Monday, October 31, 2011

The Meal

A friend of ours on FB recently teased all of her friends with a Ham & Bean soup meal she was preparing for her Master. Naturally all of us clamored on to her post and wanted to road trip it on over for dinner. The trek for us would be 15+ hours and while tantalizing ... also slightly impractical.

A light bulb went off....

I started having these wild ideas about a "meeting in the middle."

Consider this:
- Invited couples and other folks that "get it."
- All converging not at someone's house, but some rental condo or somewhere that can house 6-8 people.
- The slaves get together and form the menu.
- No one pre-prepares anything. That's the rule.
- Specialized cooking equipment is permissible to a point.
- Assignments are shared and decided upon.
- Shopping lists are prepared and distributed accordingly
- We all converge for the weekend.

Here's the twist:
- No scene play, those lifestyle trinkets and attire are permissible
- It won't be a high protocol dinner in the traditional sense (no needing to apply any added pressures)
- Just a gathering of like minded folk, breaking bread and enjoying each other's company.

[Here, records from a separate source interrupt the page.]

-- pv_equiv track=rewrite | github.com/Exa-Networks/exabgp | scripts/migrate_bytes_to_buffer.py | find_import_insertion_point
-- ===== SOURCE A (Python) =====
-- def find_import_insertion_point(lines: list[str]) -> int:
--     """Find the best line to insert the Buffer import.
--
--     Strategy:
--     1. Look for existing exabgp imports and insert after last one
--     2. Otherwise, insert after the last import from exabgp
--     3. Otherwise, insert after the last from/import line
--     4. Otherwise, insert after __future__ imports
--     """
--     last_exabgp_import = -1
--     last_import = -1
--     last_future = -1
--
--     for i, line in enumerate(lines):
--         stripped = line.strip()
--         if stripped.startswith('from __future__'):
--             last_future = i
--         elif stripped.startswith('from exabgp.') or stripped.startswith('import exabgp.'):
--             last_exabgp_import = i
--         elif stripped.startswith('from ') or stripped.startswith('import '):
--             last_import = i
--
--     # Prefer inserting after existing exabgp imports
--     if last_exabgp_import >= 0:
--         return last_exabgp_import + 1
--     # Otherwise after any imports
--     if last_import >= 0:
--         return last_import + 1
--     # Otherwise after __future__
--     if last_future >= 0:
--         return last_future + 1
--     # Fallback: after any docstring/comments at the top
--     return 0
-- ===== SOURCE B (Python) =====
-- def find_import_insertion_point(lines: list) -> int:
--     """Find the best line to insert the Buffer import (classification-by-lists version)."""
--     stripped = [l.strip() for l in lines]
--     future = [i for i, s in enumerate(stripped) if s.startswith('from __future__')]
--     exabgp = [i for i, s in enumerate(stripped)
--               if not s.startswith('from __future__')
--               and (s.startswith('from exabgp.') or s.startswith('import exabgp.'))]
--     other = [i for i, s in enumerate(stripped)
--              if not s.startswith('from __future__')
--              and not (s.startswith('from exabgp.') or s.startswith('import exabgp.'))
--              and (s.startswith('from ') or s.startswith('import '))]
--     if exabgp:
--         return exabgp[-1] + 1
--     if other:
--         return other[-1] + 1
--     if future:
--         return future[-1] + 1
--     return 0
-- ===== Notes on version B (the rewrite author's own statement) =====
-- stated objective: alternative
-- what changed: Replaces the single fold that tracks three 'last seen index' sentinels with three mutually exclusive index-list comprehensions over the stripped lines, then picks the answer by priority from the last element of the first non-empty list.
import Mathlib
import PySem

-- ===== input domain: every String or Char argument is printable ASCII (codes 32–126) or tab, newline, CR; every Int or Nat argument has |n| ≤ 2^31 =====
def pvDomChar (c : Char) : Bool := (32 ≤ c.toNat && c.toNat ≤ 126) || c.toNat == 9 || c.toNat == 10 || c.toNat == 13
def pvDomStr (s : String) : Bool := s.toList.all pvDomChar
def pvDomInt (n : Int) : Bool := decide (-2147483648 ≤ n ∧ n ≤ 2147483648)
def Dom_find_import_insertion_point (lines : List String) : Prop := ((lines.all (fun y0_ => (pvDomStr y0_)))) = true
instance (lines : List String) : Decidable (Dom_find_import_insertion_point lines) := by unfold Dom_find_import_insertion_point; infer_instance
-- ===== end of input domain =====

-- B replaces A's single fold over three sentinel variables by three mutually exclusive
-- index-list comprehensions plus a priority pick of the last element (objective: alternative).

-- ===== PORT A =====
-- state (last_exabgp_import, last_import, last_future), all initialised to -1
def find_import_insertion_point (lines : List String) : Int :=
  let r := (PySem.List.enumerate lines 0).foldl
    (fun (st : Int × Int × Int) (p : Int × String) =>
      let stripped := PySem.Str.strip p.2
      if PySem.Str.startswith stripped "from __future__" then (st.1, st.2.1, p.1)
      else if PySem.Str.startswith stripped "from exabgp." || PySem.Str.startswith stripped "import exabgp." then (p.1, st.2.1, st.2.2)
      else if PySem.Str.startswith stripped "from " || PySem.Str.startswith stripped "import " then (st.1, p.1, st.2.2)
      else st)
    (-1, -1, -1)
  if r.1 ≥ 0 then r.1 + 1
  else if r.2.1 ≥ 0 then r.2.1 + 1
  else if r.2.2 ≥ 0 then r.2.2 + 1
  else 0

-- ===== PORT B =====
def pvIsFuture (s : String) : Bool := PySem.Str.startswith s "from __future__"
def pvIsExabgp (s : String) : Bool :=
  !pvIsFuture s && (PySem.Str.startswith s "from exabgp." || PySem.Str.startswith s "import exabgp.")
def pvIsOther (s : String) : Bool :=
  !pvIsFuture s && !(PySem.Str.startswith s "from exabgp." || PySem.Str.startswith s "import exabgp.")
    && (PySem.Str.startswith s "from " || PySem.Str.startswith s "import ")

def find_import_insertion_point_alt (lines : List String) : Int :=
  let stripped := lines.map PySem.Str.strip
  let en := PySem.List.enumerate stripped 0
  let future := (en.filter (fun p => pvIsFuture p.2)).map (·.1)
  let exabgp := (en.filter (fun p => pvIsExabgp p.2)).map (·.1)
  let other := (en.filter (fun p => pvIsOther p.2)).map (·.1)
  match exabgp.getLast? with
  | some i => i + 1
  | none =>
    match other.getLast? with
    | some i => i + 1
    | none =>
      match future.getLast? with
      | some i => i + 1
      | none => 0

-- ===== PRECONDITION & SPEC =====
def Spec_find_import_insertion_point (lines : List String) (out : Int) : Prop := out = find_import_insertion_point_alt lines
instance (lines : List String) (out : Int) : Decidable (Spec_find_import_insertion_point lines out) := by unfold Spec_find_import_insertion_point; infer_instance

-- ===== CLAIM (what is proved, stated in full; the proofs are below) =====
def Claim_equal_find_import_insertion_point : Prop := ∀ (lines : List String), Dom_find_import_insertion_point lines → Spec_find_import_insertion_point lines (find_import_insertion_point lines)

-- ===== LEMMAS AND PROOFS =====

-- "last index matching q, default d" as a fold
def pvLastD (q : String → Bool) (ps : List (Int × String)) (d : Int) : Int :=
  ps.foldl (fun acc p => if q p.2 then p.1 else acc) d

theorem pvEnumerate_map {α β : Type} (f : α → β) (xs : List α) (s : Int) :
    PySem.List.enumerate (xs.map f) s = (PySem.List.enumerate xs s).map (fun p => (p.1, f p.2)) := by
  induction xs generalizing s with
  | nil => simp [PySem.List.enumerate_nil]
  | cons x xs ih => simp [PySem.List.enumerate_cons, ih]

-- A's loop with abstract tests splits into three independent "last index" folds
theorem pvFold_split_gen (F E O : (Int × String) → Bool) (ps : List (Int × String)) (e imp f : Int) :
    ps.foldl
      (fun (st : Int × Int × Int) (p : Int × String) =>
        if F p then (st.1, st.2.1, p.1)
        else if E p then (p.1, st.2.1, st.2.2)
        else if O p then (st.1, p.1, st.2.2)
        else st)
      (e, imp, f)
    = (ps.foldl (fun acc p => if !F p && E p then p.1 else acc) e,
       ps.foldl (fun acc p => if (!F p && !E p) && O p then p.1 else acc) imp,
       ps.foldl (fun acc p => if F p then p.1 else acc) f) := by
  induction ps generalizing e imp f with
  | nil => rfl
  | cons p ps ih =>
    cases hF : F p <;> cases hE : E p <;> cases hO : O p <;>
      simp [hF, hE, hO, ih]

theorem pvFold_split (ps : List (Int × String)) (e imp f : Int) :
    ps.foldl
      (fun (st : Int × Int × Int) (p : Int × String) =>
        let stripped := PySem.Str.strip p.2
        if PySem.Str.startswith stripped "from __future__" then (st.1, st.2.1, p.1)
        else if PySem.Str.startswith stripped "from exabgp." || PySem.Str.startswith stripped "import exabgp." then (p.1, st.2.1, st.2.2)
        else if PySem.Str.startswith stripped "from " || PySem.Str.startswith stripped "import " then (st.1, p.1, st.2.2)
        else st)
      (e, imp, f)
    = (pvLastD (fun l => pvIsExabgp (PySem.Str.strip l)) ps e,
       pvLastD (fun l => pvIsOther (PySem.Str.strip l)) ps imp,
       pvLastD (fun l => pvIsFuture (PySem.Str.strip l)) ps f) :=
  pvFold_split_gen
    (fun p => PySem.Str.startswith (PySem.Str.strip p.2) "from __future__")
    (fun p => PySem.Str.startswith (PySem.Str.strip p.2) "from exabgp." || PySem.Str.startswith (PySem.Str.strip p.2) "import exabgp.")
    (fun p => PySem.Str.startswith (PySem.Str.strip p.2) "from " || PySem.Str.startswith (PySem.Str.strip p.2) "import ")
    ps e imp f

theorem pvGetLast?_getD_cons (a d : Int) (l : List Int) :
    ((a :: l).getLast?).getD d = (l.getLast?).getD a := by
  cases l with
  | nil => rfl
  | cons b t => rw [List.getLast?_cons_cons]; simp [List.getLast?_cons]

theorem pvLastD_eq_getLast? (q : String → Bool) (ps : List (Int × String)) (d : Int) :
    pvLastD q ps d = (((ps.filter (fun p => q p.2)).map (·.1)).getLast?).getD d := by
  induction ps generalizing d with
  | nil => simp [pvLastD]
  | cons p ps ih =>
    have hc : pvLastD q (p :: ps) d = pvLastD q ps (if q p.2 then p.1 else d) := rfl
    by_cases h : q p.2
    · rw [hc, if_pos h, ih, List.filter_cons, if_pos h, List.map_cons, pvGetLast?_getD_cons]
    · rw [hc, if_neg h, ih, List.filter_cons, if_neg h]

theorem pvMem_enum_nonneg (lines : List String) (q : String → Bool) (i : Int)
    (h : (((PySem.List.enumerate lines 0).filter (fun p => q p.2)).map (·.1)).getLast? = some i) :
    0 ≤ i := by
  have hm : i ∈ ((PySem.List.enumerate lines 0).filter (fun p => q p.2)).map (·.1) :=
    List.mem_of_getLast? h
  simp only [List.mem_map, List.mem_filter] at hm
  obtain ⟨p, ⟨hp, -⟩, rfl⟩ := hm
  rw [PySem.List.mem_enumerate_iff] at hp
  obtain ⟨k, hk, rfl⟩ := hp
  simp

-- ===== VERDICT (by name: the statement is the Claim_ definition above) =====
theorem find_import_insertion_point_spec : Claim_equal_find_import_insertion_point := by
  intro lines _
  show _ = _
  unfold find_import_insertion_point find_import_insertion_point_alt
  simp only [pvEnumerate_map, List.filter_map, List.map_map, pvFold_split, pvLastD_eq_getLast?]
  have comp : ∀ (q : String → Bool),
      (List.map ((·.1) ∘ fun (p : Int × String) => (p.1, PySem.Str.strip p.2))
        (List.filter ((fun p => q p.2) ∘ fun (p : Int × String) => (p.1, PySem.Str.strip p.2))
          (PySem.List.enumerate lines 0)))
      = (List.map (·.1) (List.filter (fun p => q (PySem.Str.strip p.2)) (PySem.List.enumerate lines 0))) := fun q => rfl
  rw [comp, comp, comp]
  generalize hE : (((PySem.List.enumerate lines 0).filter (fun p => pvIsExabgp (PySem.Str.strip p.2))).map (·.1)).getLast? = E
  generalize hO : (((PySem.List.enumerate lines 0).filter (fun p => pvIsOther (PySem.Str.strip p.2))).map (·.1)).getLast? = O
  generalize hF : (((PySem.List.enumerate lines 0).filter (fun p => pvIsFuture (PySem.Str.strip p.2))).map (·.1)).getLast? = F
  cases E with
  | some i =>
    have hnn := pvMem_enum_nonneg lines (fun l => pvIsExabgp (PySem.Str.strip l)) i hE
    simp only [Option.getD_some]
    rw [if_pos (by omega : (i : Int) ≥ 0)]
  | none =>
    simp only [Option.getD_none]
    rw [if_neg (by omega : ¬ ((-1 : Int) ≥ 0))]
    cases O with
    | some i =>
      have hnn := pvMem_enum_nonneg lines (fun l => pvIsOther (PySem.Str.strip l)) i hO
      simp only [Option.getD_some]
      rw [if_pos (by omega : (i : Int) ≥ 0)]
    | none =>
      simp only [Option.getD_none]
      rw [if_neg (by omega : ¬ ((-1 : Int) ≥ 0))]
      cases F with
      | some i =>
        have hnn := pvMem_enum_nonneg lines (fun l => pvIsFuture (PySem.Str.strip l)) i hF
        simp only [Option.getD_some]
        rw [if_pos (by omega : (i : Int) ≥ 0)]
      | none =>
        simp only [Option.getD_none]
        rw [if_neg (by omega : ¬ ((-1 : Int) ≥ 0))]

Shared cost for the condo, shared responsibilities of the meal, everyone responsible for themselves for transportation and other travel intangibles. good companionship, good location, a crackling fire, fine company and a common bond of people coming together to celebrate the life we lead.

Saturday, October 08, 2011

Consensual Manipulation

Bending ... yielding ... twisting ... turning ...

Whenever we hear of the word: "manipulation" - it casts such a negative blanket. Manipulation implies a contradiction to free will. It implies a controlling relationship - whether that relationship is watching TV or what we do in the bedroom or the instructions we're given at work. We forget that manipulation is constantly around us from the programs we watch - to the advertisements we're subjected to - to those that we look up to - those who teach us and those we subject our lives to.

Historically - the term manipulation is generally applied to cults and other unsavory groups ... where leaders would employ tactics and tools to ensure their flock remained following. The argument can be made that religion - by and large - is also manipulative. Immediately the hands go up - saying: "people are not forced to go or coerced to stay in church."

True.

But folks enter the lifestyle under the same understanding. They can walk in on their own, they can walk out.

In it's most common form the lifestyle is predicated with a sense of consensual manipulation. submissives and slaves conform to the will of their dominants, Masters and Mistresses. Sometimes it's just a matter of a rule: "go over there, do this." Other times it can be more overt: "beg for it, you know you want it, now..."

It seems basic enough... and yet sometimes it still snags us up a bit.

Why?

Because eventually it comes down to the doormat issue. That topic alone deserves its own posting - but people don't like the connotation of what it means to be manipulated to the point where the capability of making decisions has been surrendered to someone else. It makes that person seem weak - when they aren't. It gives the perception of abuse - when it isn't.

Consensual manipulation comes down to degrees. Just like anything else in the lifestyle - how far you tend to want to take the path down the Rabbit Hole is completely and totally up to each of us. If it's not your brand of punch - move along. But take a moment to become self-aware of the manipulation that constantly swirls around us. Be mindful of the roots of manipulation as it pertains to the lifestyle.

It maybe unsavory to contemplate that we're manipulative in our dynamics ... but we can't ignore how it enhances it.